10. Let X₁ and X₂ be two decision problems.  Suppose it is known that X₁ is NP-COMPLETE. Suppose further that there exists an exponential reduction of problem X₁ into problem X₂, that is, there exists a function f: X₁ → X₂, whose implementation runs in exponential time, such that for any given instance x₁ of X₁ the answer to x₁ is "Yes" for problem X₁ if and only if the answer to f (x₁) is "Yes" for problem X₂. What can be said about the computation complexity of the problem X₂. Is X₂ NP-HARD? Explain in one or two paragraphs.

EXERCISE 4-       

11. Explain the phase transition phenomenon observed in 3-SAT.

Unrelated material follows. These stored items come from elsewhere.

-- pv_equiv track=rewrite | github.com/brennomachado/USP-Disciplinas | MAC0115/EP7/brennoPMep7.py | comparaDoisNomes
-- ===== SOURCE A (Python) =====
-- def maiuscula(carac):
--     """ (str) -> str
--         Recebe um caractere carac e se carac é uma letra minúscula, retorna
--         a letra maiúscula correspondente; em caso contrário, retorna carac.
--     """
--     minusculas = "abcdefghijklmnopqrstuvwxyzáàãâéêíóôúç"
--     maiusculas = "ABCDEFGHIJKLMNOPQRSTUVWXYZAAAAEEIOOUC"
--
--     for i in range(0, len(minusculas), 1):
--         if carac[0] == minusculas[i]:
--             return maiusculas[i]
--     return carac
--
-- def criaStringMaiuscula(s):
--     """ (str) -> str
--         Recebe um string s e cria um novo string, a partir de s, substituindo
--         todas as letras minúsculas por letras maiúsculas correspondentes.
--         Retorna o string criado.
--         Observação: Esta função utiliza a função maiúscula.
--     """
--     frase = ""
--     comp = len(s)
--     for i in range(0, comp, 1):
--         frase = frase + maiuscula(s[i])
--
--     return frase
--
-- def comparaDoisNomes(nome1, nome2):
--     """ (str, str) -> int
--         Recebe dois strings, representando dois nomes completos, e retorna 0,
--         se os dois nomes forem iguais; retorna -1, se nome1 deve vir antes do nome2
--         (na ordem alfabética) e retorna 1, se nome2 deve vir antes do nome1.
--         Observação: A partir de nome1 e nome2, a função cria dois novos strings
--         com todas as letras maiúsculas, utilizando a função criaStringMaiuscula,
--         e compara esses novos strings, sı́mbolo por sı́mbolo, para decidir se são
--         iguais ou qual deles "é menor".
--     """
--     nome1_maiusculo = criaStringMaiuscula(nome1)
--     nome2_maiusculo = criaStringMaiuscula(nome2)
--
--     comp1 = len(nome1_maiusculo)
--     comp2 = len(nome2_maiusculo)
--     if comp1 < comp2:
--         comp = comp1
--     else:
--         comp = comp2
--
--     for i in range(0, comp, 1):
--         if nome1_maiusculo[i] < nome2_maiusculo[i]:
--             return -1
--         elif nome1_maiusculo[i] > nome2_maiusculo[i]:
--             return 1
--
--     return 0
-- ===== SOURCE B (Python) =====
-- # B: same custom uppercase map kept in a dict; single interleaved pass over both
-- # names up to the shorter length with early exit, instead of building both
-- # uppercased strings first and then comparing (objective: simpler).
--
-- _UPPER = dict(zip("abcdefghijklmnopqrstuvwxyz\u00e1\u00e0\u00e3\u00e2\u00e9\u00ea\u00ed\u00f3\u00f4\u00fa\u00e7",
--                   "ABCDEFGHIJKLMNOPQRSTUVWXYZAAAAEEIOOUC"))
--
-- def comparaDoisNomes(nome1, nome2):
--     for c1, c2 in zip(nome1, nome2):
--         u1 = _UPPER.get(c1, c1)
--         u2 = _UPPER.get(c2, c2)
--         if u1 < u2:
--             return -1
--         if u2 < u1:
--             return 1
--     return 0
-- ===== Notes on version B (the rewrite author's own statement) =====
-- stated objective: simpler
-- what changed: B keeps the custom uppercase map in a dict built once and compares the two names in a single interleaved pass over the shorter length with early exit, instead of A's two-pass build-both-uppercased-strings-then-index-loop structure (per-character 37-step alphabet scan replaced by one dict lookup).
import Mathlib
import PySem

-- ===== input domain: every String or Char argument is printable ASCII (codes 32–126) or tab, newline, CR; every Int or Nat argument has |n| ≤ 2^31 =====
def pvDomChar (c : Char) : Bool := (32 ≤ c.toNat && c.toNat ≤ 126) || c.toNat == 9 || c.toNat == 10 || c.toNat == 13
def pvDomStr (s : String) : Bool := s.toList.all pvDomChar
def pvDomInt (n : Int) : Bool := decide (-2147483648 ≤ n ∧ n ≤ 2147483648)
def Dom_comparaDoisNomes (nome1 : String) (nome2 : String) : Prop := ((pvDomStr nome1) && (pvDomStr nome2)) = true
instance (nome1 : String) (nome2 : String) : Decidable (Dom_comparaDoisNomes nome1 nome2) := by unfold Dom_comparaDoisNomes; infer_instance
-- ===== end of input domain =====

-- B replaces A's build-both-uppercased-strings-then-compare structure by a single
-- interleaved pass over the shorter length (dict lookup per character, early exit);
-- objective: simpler. Same custom accent map, same min-length behaviour.

-- ===== PORT A =====
def pvMinusculas : List Char := "abcdefghijklmnopqrstuvwxyzáàãâéêíóôúç".toList
def pvMaiusculas : List Char := "ABCDEFGHIJKLMNOPQRSTUVWXYZAAAAEEIOOUC".toList

-- A's 'for i in range(len(minusculas)): if carac == minusculas[i]: return maiusculas[i]'
-- as the obvious structural recursion over the two parallel character lists.
def pvMaiusculaLoop : List Char → List Char → Char → Char
  | m :: ms, u :: us, c => if c == m then u else pvMaiusculaLoop ms us c
  | _, _, c => c

def maiusculaA (c : Char) : Char := pvMaiusculaLoop pvMinusculas pvMaiusculas c

-- 'frase = ""; for i in range(len(s)): frase = frase + maiuscula(s[i])'
def criaStringMaiusculaA (s : List Char) : List Char :=
  s.foldl (fun frase c => frase ++ [maiusculaA c]) []

-- A's final 'for i in range(comp)' index loop over the two uppercased strings
-- (comp = min of the lengths) as the structural recursion on both lists at once.
def pvCmpLoopA : List Char → List Char → Int
  | a :: as, b :: bs =>
      if a < b then -1 else if b < a then 1 else pvCmpLoopA as bs
  | _, _ => 0

def comparaDoisNomes (nome1 : String) (nome2 : String) : Int :=
  pvCmpLoopA (criaStringMaiusculaA nome1.toList) (criaStringMaiusculaA nome2.toList)

-- ===== PORT B =====
-- _UPPER = dict(zip(minusculas, maiusculas))
def pvUpperDict : PySem.Dict Char Char :=
  PySem.Dict.ofList (List.zip "abcdefghijklmnopqrstuvwxyzáàãâéêíóôúç".toList
                              "ABCDEFGHIJKLMNOPQRSTUVWXYZAAAAEEIOOUC".toList)

-- 'for c1, c2 in zip(nome1, nome2): …' with per-character dict lookup and early exit.
def pvGoB : List Char → List Char → Int
  | c1 :: t1, c2 :: t2 =>
      let u1 := pvUpperDict.getD c1 c1
      let u2 := pvUpperDict.getD c2 c2
      if u1 < u2 then -1 else if u2 < u1 then 1 else pvGoB t1 t2
  | _, _ => 0

def comparaDoisNomes_alt (nome1 : String) (nome2 : String) : Int :=
  pvGoB nome1.toList nome2.toList

-- ===== PRECONDITION & SPEC =====
def Spec_comparaDoisNomes (nome1 : String) (nome2 : String) (out : Int) : Prop := out = comparaDoisNomes_alt nome1 nome2
instance (nome1 : String) (nome2 : String) (out : Int) : Decidable (Spec_comparaDoisNomes nome1 nome2 out) := by unfold Spec_comparaDoisNomes; infer_instance

-- ===== CLAIM (what is proved, stated in full; the proofs are below) =====
def Claim_equal_comparaDoisNomes : Prop := ∀ (nome1 : String) (nome2 : String), Dom_comparaDoisNomes nome1 nome2 → Spec_comparaDoisNomes nome1 nome2 (comparaDoisNomes nome1 nome2)

-- ===== LEMMAS AND PROOFS =====

-- the dict built from the zipped alphabet strings stores exactly those pairs
lemma pvUpperDict_items : pvUpperDict.items = List.zip pvMinusculas pvMaiusculas := by decide

-- A's linear scan of the two parallel lists is first-match lookup in their zip
lemma pvMaiusculaLoop_eq_find (ms us : List Char) (c : Char) :
    pvMaiusculaLoop ms us c
      = (((List.zip ms us).find? (fun p => p.1 == c)).map (fun p => p.2)).getD c := by
  induction ms generalizing us with
  | nil => cases us <;> simp [pvMaiusculaLoop]
  | cons m ms ih =>
    cases us with
    | nil => simp [pvMaiusculaLoop]
    | cons u us =>
      rcases eq_or_ne c m with h | h
      · subst h; simp [pvMaiusculaLoop]
      · have hm : (m == c) = false := by simp [h.symm]
        simp [pvMaiusculaLoop, h, hm, ih]

-- A's character map = B's dict lookup with default
lemma maiusculaA_eq_getD (c : Char) : maiusculaA c = pvUpperDict.getD c c := by
  simp only [PySem.Dict.getD, PySem.Dict.get?, pvUpperDict_items, maiusculaA,
    pvMaiusculaLoop_eq_find]

lemma criaStringMaiusculaA_eq_map (s : List Char) :
    criaStringMaiusculaA s = s.map maiusculaA := by
  simpa [criaStringMaiusculaA] using PySem.List.foldl_append_singleton_eq_map maiusculaA s

-- comparing the two fully-mapped lists = mapping on the fly while comparing
lemma pvCmpLoopA_map_eq_pvGoB (l1 l2 : List Char) :
    pvCmpLoopA (l1.map maiusculaA) (l2.map maiusculaA) = pvGoB l1 l2 := by
  induction l1 generalizing l2 with
  | nil => cases l2 <;> simp [pvCmpLoopA, pvGoB]
  | cons a t1 ih =>
    cases l2 with
    | nil => simp [pvCmpLoopA, pvGoB]
    | cons b t2 => simp [pvCmpLoopA, pvGoB, maiusculaA_eq_getD, ih]

-- ===== VERDICT (by name: the statement is the Claim_ definition above) =====
theorem comparaDoisNomes_spec : Claim_equal_comparaDoisNomes := by
  intro nome1 nome2 _
  unfold Spec_comparaDoisNomes comparaDoisNomes comparaDoisNomes_alt
  rw [criaStringMaiusculaA_eq_map, criaStringMaiusculaA_eq_map,
    pvCmpLoopA_map_eq_pvGoB]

You're expected to submit between 400 and 500 words (excluding references).

Think of it, as if you were hired to write a textbook for Computer Science undergraduates who are taking Computing Theory.

Besides providing enough technical information, your text needs to be enjoyable to read (or else the book will    not sell well!). Make sure you use multiple paragraphs, correct English grammar and spelling, and language of appropriate formality with an adequate flow.

You must not copy and paste a single sentence from the web (this includes Wikipedia).  Note that copied sentences are trivial to identify, so you should re-phrase in your own words whatever you read. You should also reference the material you used for your research.

Finally, we strongly recommend you proof-read your text, reflect on whether the reader (e.g., a fellow student) would be satisfied with what you wrote and revise accordingly.